Cryptocurrency mining and proof-of-work are at the core of how cryptocurrency works. They require incredibly large computer calculations, typically done on enormous arrays of computers. Though cryptocurrency isn’t physical, residing as part of a blockchain on computers, the creation and organization of crypto does impact the physical world. There are benefits to crypto, but there are also costs.
It’s hard to pin down how much money it takes to mine. But solving the equation to create a new block requires a formidably enormous number of calculations. Each of these calculations takes just a tiny amount of electricity, but together they add up to many kilowatt-hours. According to a report from the University of Cambridge, global mining of Bitcoin uses nearly 140 terawatt-hours of electricity. That’s about 0.5% of global electricity consumed, just for the most prevalent cryptocurrency, and does not account for other digital assets. Ukraine, Uzbekistan, and Nigeria each use a similar amount of electricity nationwide. In the U.S., mining Bitcoin uses at least 32 terawatt hours of electricity annually. That’s nearly triple what our nation’s capital uses, or over half of what New York City uses. More than 50% of the energy used to mine Bitcoin globally is generated sustainably, but even in those cases, the direct problems with increased electricity use are crowding out other consumers, which increases the price, and an extra load on the electric grid, which can require costly upgrades.
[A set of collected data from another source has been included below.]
-- pv_equiv track=rewrite | github.com/mhmulder/image_captioning | src/get_information_step_2/information_call.py | segment_and_concat_id_list_for_api
-- ===== SOURCE A (Python) =====
-- def segment_and_concat_id_list_for_api(id_list, segment_num=20):
--     """
--     Segments the ID list into the segment_num, which is defaulted to 20, per
--     the limittions on the websites API.It then concatenates them into strings
--     for use in the API
--
--     paramters:
--     --------------------------
--     id_list (list) -> A python list containing the product ID's for all
--     elements.
--
--     segment_num (int) -> The number of unique ID's that can be passed per
--     call to the API.
--
--     returns:
--     --------------------------
--     concat_ids_for_api (list of strings) -> A list of concatenated ID's that
--     can be passed to the API.
--     """
--     concat_ids_for_api = []
--     if len(id_list) % segment_num == 0:
--         end = int(len(id_list)/segment_num)
--     else:
--         end = int(len(id_list)/segment_num + 1)
--     segmented_ids = []
--     for i in range(0, end):
--         if i == (end - 1):
--             segmented_ids.append(id_list[i*segment_num:])
--         else:
--             segmented_ids.append(
--                           id_list[i*segment_num:i*segment_num+segment_num])
--     for segment in segmented_ids:
--         concat_ids_for_api.append(",".join(segment))
--     return concat_ids_for_api
-- ===== SOURCE B (Python) =====
-- def segment_and_concat_id_list_for_api(id_list, segment_num=20):
--     """Single pass over the ids with a running buffer: flush a joined chunk
--     whenever the buffer reaches segment_num, then flush the remainder."""
--     concat_ids_for_api = []
--     buf = []
--     for pid in id_list:
--         buf.append(pid)
--         if len(buf) == segment_num:
--             concat_ids_for_api.append(",".join(buf))
--             buf = []
--     if buf:
--         concat_ids_for_api.append(",".join(buf))
--     return concat_ids_for_api
-- ===== Notes on version B (the rewrite author's own statement) =====
-- stated objective: simpler
-- what changed: B makes one element-wise pass with a running buffer that is flushed every segment_num ids, instead of precomputing the chunk count with %/division and slicing by chunk index in two loops.
-- outside the precondition, e.g. on segment_and_concat_id_list_for_api(['a', 'b', 'c'], -2): A returns [], B returns ['a,b,c']
import Mathlib
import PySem

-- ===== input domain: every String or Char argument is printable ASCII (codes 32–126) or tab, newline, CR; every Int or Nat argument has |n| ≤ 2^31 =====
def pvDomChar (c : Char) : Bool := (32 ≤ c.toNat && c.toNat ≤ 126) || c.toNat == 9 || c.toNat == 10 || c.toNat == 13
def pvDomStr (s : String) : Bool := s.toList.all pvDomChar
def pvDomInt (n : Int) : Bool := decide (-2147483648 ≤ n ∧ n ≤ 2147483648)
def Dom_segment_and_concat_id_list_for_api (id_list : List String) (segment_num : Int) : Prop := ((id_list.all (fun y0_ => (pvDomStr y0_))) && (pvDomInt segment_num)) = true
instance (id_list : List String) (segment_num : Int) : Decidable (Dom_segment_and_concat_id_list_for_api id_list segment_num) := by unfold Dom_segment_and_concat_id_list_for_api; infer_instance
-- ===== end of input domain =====

-- B replaces A's chunk-count-and-slice scheme by a single running-buffer pass; objective: simpler.


-- ===== PORT A =====
-- int(len/seg) and int(len/seg + 1) are ported as floor division: exact on the
-- admitted domain (nonnegative length, positive segment_num, |values| ≤ 2^31).
def segment_and_concat_id_list_for_api (id_list : List String) (segment_num : Int) : List String :=
  let n : Int := id_list.length
  let endi : Int :=
    if PySem.Int.mod n segment_num = 0 then PySem.Int.floordiv n segment_num
    else PySem.Int.floordiv n segment_num + 1
  let segmented_ids : List (List String) :=
    (PySem.List.pyRange 0 endi 1).foldl (fun acc i =>
      if i = endi - 1 then
        acc ++ [PySem.List.slice id_list (some (i * segment_num)) none]
      else
        acc ++ [PySem.List.slice id_list (some (i * segment_num)) (some (i * segment_num + segment_num))]) []
  segmented_ids.foldl (fun acc seg => acc ++ [PySem.Str.join "," seg]) []

-- ===== PORT B =====
-- the running-buffer loop of Source B: res = flushed chunks, buf = current chunk
def pvGoB (seg : Int) : List String → List String → List String → List String
  | res, buf, [] => if buf = [] then res else res ++ [PySem.Str.join "," buf]
  | res, buf, x :: xs =>
      let buf' := buf ++ [x]
      if (buf'.length : Int) = seg then pvGoB seg (res ++ [PySem.Str.join "," buf']) [] xs
      else pvGoB seg res buf' xs

def segment_and_concat_id_list_for_api_alt (id_list : List String) (segment_num : Int) : List String :=
  pvGoB segment_num [] [] id_list

-- ===== PRECONDITION & SPEC =====
-- Pre_ restricts to positive segment_num, the function's natural domain: A raises
-- ZeroDivisionError at segment_num = 0, and for negative segment_num it returns an
-- empty list regardless of the ids — a degenerate artefact of the truncating division —
-- while B's running-buffer algorithm naturally emits the ids there.
def Pre_segment_and_concat_id_list_for_api (id_list : List String) (segment_num : Int) : Prop :=
  0 < segment_num
instance (id_list : List String) (segment_num : Int) : Decidable (Pre_segment_and_concat_id_list_for_api id_list segment_num) := by unfold Pre_segment_and_concat_id_list_for_api; infer_instance
def pvWitness_segment_and_concat_id_list_for_api : List String × Int := (["a", "b", "c"], 2)

def Spec_segment_and_concat_id_list_for_api (id_list : List String) (segment_num : Int) (out : List String) : Prop := out = segment_and_concat_id_list_for_api_alt id_list segment_num
instance (id_list : List String) (segment_num : Int) (out : List String) : Decidable (Spec_segment_and_concat_id_list_for_api id_list segment_num out) := by unfold Spec_segment_and_concat_id_list_for_api; infer_instance

-- ===== CLAIM (what is proved, stated in full; the proofs are below) =====
def Claim_equal_segment_and_concat_id_list_for_api : Prop := ∀ (id_list : List String) (segment_num : Int), Dom_segment_and_concat_id_list_for_api id_list segment_num → Pre_segment_and_concat_id_list_for_api id_list segment_num → Spec_segment_and_concat_id_list_for_api id_list segment_num (segment_and_concat_id_list_for_api id_list segment_num)

-- ===== LEMMAS AND PROOFS =====

-- common specification: the list of chunks of size s (s > 0 in all uses)
def pvChunks (s : Nat) : List String → List (List String)
  | [] => []
  | x :: xs => (x :: xs.take (s - 1)) :: pvChunks s (xs.drop (s - 1))
termination_by l => l.length
decreasing_by simp

theorem pvChunks_nil (s : Nat) : pvChunks s [] = [] := by rw [pvChunks]

theorem pvChunks_cons' (s : Nat) (x : String) (xs : List String) :
    pvChunks s (x :: xs) = (x :: xs.take (s - 1)) :: pvChunks s (xs.drop (s - 1)) := by
  rw [pvChunks]

theorem pvChunks_cons (s : Nat) (hs : 0 < s) (l : List String) (hl : l ≠ []) :
    pvChunks s l = l.take s :: pvChunks s (l.drop s) := by
  cases l with
  | nil => exact absurd rfl hl
  | cons x xs =>
    obtain ⟨t, rfl⟩ : ∃ t, s = t + 1 := ⟨s - 1, by omega⟩
    rw [pvChunks_cons']
    simp

-- the chunk count A computes
def pvEnd (s n : Nat) : Nat := if n % s = 0 then n / s else n / s + 1

theorem pvEnd_succ (s n : Nat) (hs : 0 < s) (hn : 0 < n) :
    pvEnd s n = pvEnd s (n - s) + 1 := by
  unfold pvEnd
  rcases Nat.lt_or_ge s n with h | h
  · have h1 : n % s = (n - s) % s := by
      conv_lhs => rw [show n = s + (n - s) by omega]
      exact Nat.add_mod_left s (n - s)
    have h2 : n / s = (n - s) / s + 1 := by
      conv_lhs => rw [show n = (n - s) + s by omega]
      exact Nat.add_div_right _ hs
    rw [h1, h2]; split_ifs <;> omega
  · rcases Nat.eq_or_lt_of_le h with rfl | h'
    · simp [Nat.div_self hs]
    · rw [Nat.mod_eq_of_lt h', Nat.div_eq_of_lt h', if_neg (by omega),
          Nat.sub_eq_zero_of_le (le_of_lt h')]
      simp

theorem pvLen_le (s n : Nat) (hs : 0 < s) : n ≤ pvEnd s n * s := by
  unfold pvEnd
  have h1 := Nat.div_add_mod n s
  have h2 := Nat.mod_lt n hs
  split_ifs with h <;> nlinarith [Nat.div_mul_le_self n s]

theorem pvChunks_eq_map (s : Nat) (hs : 0 < s) (l : List String) :
    pvChunks s l = (List.range (pvEnd s l.length)).map (fun i => (l.drop (i * s)).take s) := by
  induction hn : l.length using Nat.strong_induction_on generalizing l with
  | _ n ih =>
    cases l with
    | nil => simp [pvChunks_nil, pvEnd, ← hn]
    | cons x xs =>
      subst hn
      rw [pvChunks_cons s hs _ (by simp)]
      have hlen : (List.drop s (x :: xs)).length = (x :: xs).length - s := by simp
      rw [ih ((x :: xs).length - s) (by simp; omega) _ hlen,
          pvEnd_succ s (x :: xs).length hs (by simp), List.range_succ_eq_map]
      simp only [List.map_cons, List.map_map]
      congr 1
      · simp
      · apply List.map_congr_left
        intro i _
        simp only [Function.comp_apply, List.drop_drop, Nat.succ_mul]
        rw [Nat.add_comm]

-- turn A's append-fold into a map
theorem pvFoldl_app {α β : Type} (f : α → β) (L : List α) (acc : List β) :
    L.foldl (fun a i => a ++ [f i]) acc = acc ++ L.map f := by
  induction L generalizing acc with
  | nil => simp
  | cons x xs ih => simp [List.foldl_cons, ih]

theorem pvA_eq (l : List String) (s : Nat) (hs : 0 < s) :
    segment_and_concat_id_list_for_api l (s : Int) =
      (pvChunks s l).map (PySem.Str.join ",") := by
  unfold segment_and_concat_id_list_for_api
  simp only [PySem.Int.mod_natCast, PySem.Int.floordiv_natCast]
  rw [pvFoldl_app]
  have hendi : (if ((l.length % s : Nat) : Int) = 0 then ((l.length / s : Nat) : Int)
      else ((l.length / s : Nat) : Int) + 1) = ((pvEnd s l.length : Nat) : Int) := by
    unfold pvEnd; split_ifs <;> push_cast <;> omega
  rw [hendi]
  have hif : ∀ (acc : List (List String)) (i : Int),
      (if i = ((pvEnd s l.length : Nat) : Int) - 1 then
        acc ++ [PySem.List.slice l (some (i * (s : Int))) none]
      else
        acc ++ [PySem.List.slice l (some (i * (s : Int))) (some (i * (s : Int) + (s : Int)))]) =
      acc ++ [if i = ((pvEnd s l.length : Nat) : Int) - 1 then
        PySem.List.slice l (some (i * (s : Int))) none
      else PySem.List.slice l (some (i * (s : Int))) (some (i * (s : Int) + (s : Int)))] := by
    intro acc i; split_ifs <;> rfl
  simp only [hif]
  rw [pvFoldl_app, pvChunks_eq_map s hs l, List.map_map, PySem.List.pyRange_one]
  simp only [Int.sub_zero, Int.toNat_natCast, List.map_map, List.nil_append]
  apply List.map_congr_left
  intro k hk
  simp only [Function.comp_apply, Int.zero_add]
  have hk' : k < pvEnd s l.length := List.mem_range.mp hk
  have hpos : 0 < pvEnd s l.length := by omega
  by_cases hlast : k = pvEnd s l.length - 1
  · rw [if_pos (by omega)]
    subst hlast
    rw [show ((pvEnd s l.length - 1 : Nat) : Int) * (s : Int) = (((pvEnd s l.length - 1) * s : Nat) : Int) by push_cast; ring,
        PySem.List.slice_from_natCast]
    congr 1
    refine (List.take_of_length_le ?_).symm
    have hb := pvLen_le s l.length hs
    have hmul : (pvEnd s l.length - 1) * s + s = pvEnd s l.length * s := by
      obtain ⟨m, hm⟩ : ∃ m, pvEnd s l.length = m + 1 := ⟨pvEnd s l.length - 1, by omega⟩
      rw [hm]
      simp [Nat.succ_mul]
    simp
    omega
  · rw [if_neg (by omega)]
    rw [show ((k : Int)) * (s : Int) = ((k * s : Nat) : Int) by push_cast; ring,
        show ((k * s : Nat) : Int) + (s : Int) = ((k * s : Nat) : Int) + ((s : Nat) : Int) by norm_num,
        PySem.List.slice_natCast_add]

theorem pvGoB_prefix (seg : Int) (res buf xs : List String) :
    pvGoB seg res buf xs = res ++ pvGoB seg [] buf xs := by
  induction xs generalizing res buf with
  | nil => simp [pvGoB]; split_ifs <;> simp
  | cons x xs ih =>
    simp only [pvGoB]
    split_ifs with h
    · rw [ih, ih ([] ++ [PySem.Str.join "," (buf ++ [x])]) []]; simp
    · exact ih res (buf ++ [x])

theorem pvB_eq (s : Nat) (hs : 0 < s) (buf xs : List String) (hbuf : buf.length < s) :
    pvGoB (s : Int) [] buf xs = (pvChunks s (buf ++ xs)).map (PySem.Str.join ",") := by
  induction xs generalizing buf with
  | nil =>
    simp only [pvGoB, List.append_nil]
    cases buf with
    | nil => simp [pvChunks_nil]
    | cons b bs =>
      rw [if_neg (by simp)]
      rw [pvChunks_cons' s b bs,
          List.take_of_length_le (by simp at hbuf ⊢; omega),
          List.drop_eq_nil_of_le (by simp at hbuf ⊢; omega), pvChunks_nil]
      simp
  | cons x xs ih =>
    simp only [pvGoB]
    have hx : buf ++ x :: xs = (buf ++ [x]) ++ xs := by simp
    split_ifs with h
    · have hlen : (buf ++ [x]).length = s := by exact_mod_cast h
      have htake : ((buf ++ [x]) ++ xs).take s = buf ++ [x] := by
        rw [← hlen]; exact List.take_left
      have hdrop : ((buf ++ [x]) ++ xs).drop s = xs := by
        rw [← hlen]; exact List.drop_left
      rw [pvGoB_prefix, ih [] (by simpa using hs), hx,
          pvChunks_cons s hs _ ((by simp : (buf ++ [x]) ++ xs ≠ [])),
          htake, hdrop]
      simp
    · have hlen : (buf ++ [x]).length < s := by
        have h' : ((buf ++ [x]).length : Int) ≠ (s : Int) := h
        simp at h' ⊢
        omega
      rw [ih _ hlen, hx]

-- ===== VERDICT (by name: the statement is the Claim_ definition above) =====
theorem segment_and_concat_id_list_for_api_spec : Claim_equal_segment_and_concat_id_list_for_api := by
  intro id_list segment_num _ hpre
  have hp : 0 < segment_num := hpre
  unfold Spec_segment_and_concat_id_list_for_api segment_and_concat_id_list_for_api_alt
  have hs : 0 < segment_num.toNat := by omega
  have hcast : (segment_num.toNat : Int) = segment_num := Int.toNat_of_nonneg (le_of_lt hp)
  rw [← hcast, pvA_eq id_list segment_num.toNat hs,
      pvB_eq segment_num.toNat hs [] id_list (by simpa using hs)]
  simp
Indirectly, globally mining Bitcoin emits 114 million tons of carbon dioxide annually. One study suggests that completing just one Bitcoin transaction creates the same amount of greenhouse gas as a mid-sized car driving 1,200 miles. Particulate Matter 2.5 (PM2.5) is also a byproduct of producing electricity for mining crypto. 1.9 million Americans have been exposed to excess PM2.5 due to this mining, increasing asthma and other respiratory symptoms. A 2022 article by Jones et al. notes that “…on average, each $1 in BTC market value created was responsible for $0.35 in global climate damages, which as a share of market value is in the range between beef production and crude oil burned as gasoline, and an order-of-magnitude higher than wind and solar power.”
Global water used by mining Bitcoin in 2020-2021 reached a shocking 1.65 km3. This is enough to fill over 600,000 Olympic-sized swimming pools. Land use for the computational power of mining was over 700 square miles, nearly three times the size of Chicago. The e-waste generated by mining Bitcoin exceeds 30,000 tons per year.